Game tic tac toe. Extra methods removed.

public class Field { public String[][] figures = new String[3][3]; public String getFigure(final Point point) { return figures[point.x][point.y]; } } public class Point { public int x; public int y; }

Now you need to make a check for matches on verticals, horizontals and diagonals. Letting go of all the subtleties regarding whose course, how many pieces on the field, and so on.

 public class A { public String getWinner(final Field field) { Point point1 = new Point(); point1.x = 0; point1.y = 0; Point point2 = new Point(); point1.x = 0; point1.y = 1; Point point3 = new Point(); point1.x = 0; point1.y = 2; if (field.getFigure(point1) != null && field.getFigure(point2) != null && field.getFigure(point3) != null && field.getFigure(point1).equals(field.getFigure(point2)) && field.getFigure(point2).equals(field.getFigure(point3))) { return field.getFigure(point1); } return "no winners"; } }
  1. I understand what needs to be done through the cycle, but I don’t quite understand how. I can stupidly "lick", but I want to understand.
  2. If we have a fixed number of cells, is it possible to implement this through SWITCH?
  3. If I fill all 9 cells of the array String, am "X" or "O", I still get an exception that I can not understand - Exception in thread "main" java.lang.NoSuchMethodException:
    XOgame.model.A.main ([Ljava.lang.String;) at java.lang.Class.getMethod (Class.java:1786) at com.intellij.rt.execution.application.AppMain.main (AppMain.java: 125)
  4. I study a similar subject Java. Arrays We need a method that checks the winner in tic-tac-toe
  • Is there no constructor in the class Point (int, int) ? - vp_arth
  • No, in the Point class there are only two fields, x and y. - RattenGW
  • And in vain, add a constructor and 3 lines will turn into one. In addition, errors will automatically go away when you initialize the first point three times. - vp_arth

1 answer 1

Let us consider the general case when the field is large and the one who can build the first n rows in one row wins.

Let F be the set of all figures of a given type on the board.

  1. For each f from F, we can define a set of neighboring Nf figures of the same type.

  2. For each adjacent figure from Nf, we can determine its location relative to the source (N, NE, E, SE, S, SW, W, NW).

  3. Then, for each adjacent figure, we can check in a loop to the size of the winning sequence whether it is possible to take another step in the same direction.

At first glance, there are three cycles in different methods: enumeration of figures of a given type, enumeration of neighboring figures of a given type, enumeration of steps in a given direction.

You can optimize (if necessary, in the case of a large board) an algorithm for selecting adjacent figures, initially creating a graph in memory.

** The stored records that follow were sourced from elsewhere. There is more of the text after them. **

-- pv_equiv track=rewrite | github.com/dev-3-drjoy/map_traffics | traffic.py | _encode_polyline_signed
-- ===== SOURCE A (Python) =====
-- def _encode_polyline_signed(n: int) -> str:
--     n = n << 1 if n >= 0 else ~n
--     chunks: list[str] = []
--     while n >= 0x20:
--         chunks.append(chr((0x20 | (n & 0x1F)) + 63))
--         n >>= 5
--     chunks.append(chr(n + 63))
--     return "".join(chunks)
-- ===== SOURCE B (Python) =====
-- def _encode_polyline_signed(n: int) -> str:
--     # Loop-free: compute the digit count from the bit length, then extract each
--     # 5-bit group by independent indexed shifts (no destructive shifting loop).
--     m = n << 1 if n >= 0 else ~n
--     k = max(1, (m.bit_length() + 4) // 5)
--     return "".join(
--         chr(((m >> (5 * i)) & 0x1F) + (95 if i < k - 1 else 63)) for i in range(k)
--     )
-- ===== Notes on version B (the rewrite author's own statement) =====
-- stated objective: alternative
-- what changed: Replaces A's destructive while-loop (shift, test >=0x20, emit) by a loop-free formulation: the number of 5-bit groups is computed up front from the bit length, and each output character is extracted by an independent indexed shift (m >> 5*i) & 0x1F with the continuation offset decided by position.
import Mathlib
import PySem

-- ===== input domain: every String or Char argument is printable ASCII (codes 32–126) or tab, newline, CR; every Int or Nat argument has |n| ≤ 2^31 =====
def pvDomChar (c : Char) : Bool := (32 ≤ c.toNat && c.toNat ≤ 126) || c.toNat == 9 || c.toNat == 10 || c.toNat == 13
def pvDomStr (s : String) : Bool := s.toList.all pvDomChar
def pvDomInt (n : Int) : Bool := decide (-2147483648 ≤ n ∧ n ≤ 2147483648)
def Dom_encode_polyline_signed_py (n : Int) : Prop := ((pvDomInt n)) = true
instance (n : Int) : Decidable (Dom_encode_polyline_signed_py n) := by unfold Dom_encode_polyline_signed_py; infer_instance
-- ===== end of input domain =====

-- B replaces A's destructive shift-and-test while loop by a loop-free formulation:
-- digit count from the bit length, each character by an independent indexed shift
-- (objective: alternative; same asymptotic cost).

-- Python's transform `n << 1 if n >= 0 else ~n` (exact: n<<1 = 2*n, ~n = -n-1); the result
-- is always ≥ 0, so `.toNat` is exact and both ports work over Nat as Python does on ints ≥ 0.
def pvTransform (n : Int) : Nat := (if 0 ≤ n then 2 * n else -n - 1).toNat

-- ===== PORT A =====
-- A's while loop: while n >= 0x20 emit chr((0x20 | (n & 0x1F)) + 63), n >>= 5; then chr(n + 63).
def pvChunksA (n : Nat) : List Char :=
  if h : 32 ≤ n then
    Char.ofNat ((32 ||| (n &&& 31)) + 63) :: pvChunksA (n >>> 5)
  else
    [Char.ofNat (n + 63)]
decreasing_by
  simp only [Nat.shiftRight_eq_div_pow]
  exact Nat.div_lt_self (by omega) (by norm_num)

def encode_polyline_signed_py (n : Int) : String :=
  String.ofList (pvChunksA (pvTransform n))

-- ===== PORT B =====
-- Source B: k = max(1, (m.bit_length() + 4) // 5)  (Nat.size is Python's int.bit_length on Nat).
def pvK (m : Nat) : Nat := max 1 ((Nat.size m + 4) / 5)

-- Source B's generator: for i in range(k), chr(((m >> 5*i) & 0x1F) + (95 if i < k-1 else 63)).
def encode_polyline_signed_py_alt (n : Int) : String :=
  let m := pvTransform n
  let k := pvK m
  String.ofList ((List.range k).map (fun i =>
    Char.ofNat (((m >>> (5 * i)) &&& 31) + (if i < k - 1 then 95 else 63))))

-- ===== PRECONDITION & SPEC =====
def Spec_encode_polyline_signed_py (n : Int) (out : String) : Prop := out = encode_polyline_signed_py_alt n
instance (n : Int) (out : String) : Decidable (Spec_encode_polyline_signed_py n out) := by unfold Spec_encode_polyline_signed_py; infer_instance

-- ===== CLAIM (what is proved, stated in full; the proofs are below) =====
def Claim_equal_encode_polyline_signed_py : Prop := ∀ (n : Int), Dom_encode_polyline_signed_py n → Spec_encode_polyline_signed_py n (encode_polyline_signed_py n)

-- ===== LEMMAS AND PROOFS =====

theorem pv_and31 (n : Nat) : n &&& 31 = n % 32 := Nat.and_two_pow_sub_one_eq_mod n 5

theorem pv_shr5 (n : Nat) : n >>> 5 = n / 32 := by
  simp [Nat.shiftRight_eq_div_pow]

theorem pv_or32_fin : ∀ x : Fin 32, 32 ||| (x : Nat) = 32 + x := by decide

theorem pv_or32 (x : Nat) (h : x < 32) : 32 ||| x = 32 + x := pv_or32_fin ⟨x, h⟩

-- bit length of m >>> 5 when m ≥ 32
theorem pv_size_shr (m : Nat) (h : 32 ≤ m) : Nat.size (m >>> 5) = Nat.size m - 5 := by
  rw [pv_shr5]
  have h6 : 6 ≤ Nat.size m := by
    have : 5 < Nat.size m := Nat.lt_size.mpr (by norm_num; omega)
    omega
  have hub : m < 2 ^ Nat.size m := Nat.lt_size_self m
  have hlb : 2 ^ (Nat.size m - 1) ≤ m := Nat.lt_size.mp (by omega)
  have hpow : 2 ^ (Nat.size m - 5) * 32 = 2 ^ Nat.size m := by
    rw [show (32 : Nat) = 2 ^ 5 from rfl, ← pow_add]
    congr 1; omega
  have hpow2 : 2 ^ (Nat.size m - 6) * 32 = 2 ^ (Nat.size m - 1) := by
    rw [show (32 : Nat) = 2 ^ 5 from rfl, ← pow_add]
    congr 1; omega
  apply Nat.le_antisymm
  · exact Nat.size_le.mpr (Nat.div_lt_of_lt_mul (by omega))
  · have hlt : Nat.size m - 6 < Nat.size (m / 32) := by
      apply Nat.lt_size.mpr
      rw [Nat.le_div_iff_mul_le (by norm_num)]
      omega
    omega

theorem pv_k_one (m : Nat) (h : m < 32) : pvK m = 1 := by
  have : Nat.size m ≤ 5 := Nat.size_le.mpr (by norm_num; omega)
  unfold pvK; omega

theorem pv_k_succ (m : Nat) (h : 32 ≤ m) : pvK m = pvK (m >>> 5) + 1 := by
  have h6 : 6 ≤ Nat.size m := by
    have : 5 < Nat.size m := Nat.lt_size.mpr (by norm_num; omega)
    omega
  unfold pvK
  rw [pv_size_shr m h]
  omega

theorem pv_main (m : Nat) :
    pvChunksA m = (List.range (pvK m)).map (fun i =>
      Char.ofNat (((m >>> (5 * i)) &&& 31) + (if i < pvK m - 1 then 95 else 63))) := by
  induction m using pvChunksA.induct with
  | case1 n h ih =>
    rw [pvChunksA, dif_pos h, ih, pv_k_succ n h]
    have hk' : 1 ≤ pvK (n >>> 5) := le_max_left 1 _
    rw [List.range_succ_eq_map, List.map_cons, List.map_map]
    congr 1
    · rw [pv_or32 (n &&& 31) (by rw [pv_and31]; omega)]
      simp only [Nat.mul_zero, Nat.shiftRight_zero]
      rw [if_pos (by omega : 0 < pvK (n >>> 5) + 1 - 1)]
      congr 1
      omega
    · refine List.map_congr_left (fun i _ => ?_)
      simp only [Function.comp_apply]
      rw [show 5 * (i + 1) = 5 + 5 * i by ring, Nat.shiftRight_add]
      congr 1
      by_cases hc : i < pvK (n >>> 5) - 1
      · rw [if_pos hc, if_pos (by omega)]
      · rw [if_neg hc, if_neg (by omega)]
  | case2 n h =>
    rw [pvChunksA, dif_neg h, pv_k_one n (by omega)]
    simp only [List.range_one, List.map_cons, List.map_nil]
    rw [if_neg (by omega : ¬ (0 < 1 - 1))]
    simp only [Nat.mul_zero, Nat.shiftRight_zero]
    rw [show n &&& 31 = n by rw [pv_and31]; omega]

-- ===== VERDICT (by name: the statement is the Claim_ definition above) =====
theorem encode_polyline_signed_py_spec : Claim_equal_encode_polyline_signed_py := by
  intro n _
  unfold Spec_encode_polyline_signed_py encode_polyline_signed_py encode_polyline_signed_py_alt
  rw [pv_main]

You can also think of something about reducing the original set, throwing out obviously inappropriate positions from it. For example, if a connected component of a graph contains fewer elements than it should be in a winning sequence, it can be not checked. In addition, you can make calculations on each turn, processing only the changed connected component.

I hope this will help you to compile a code in which the business logic of the game is explicit and readable.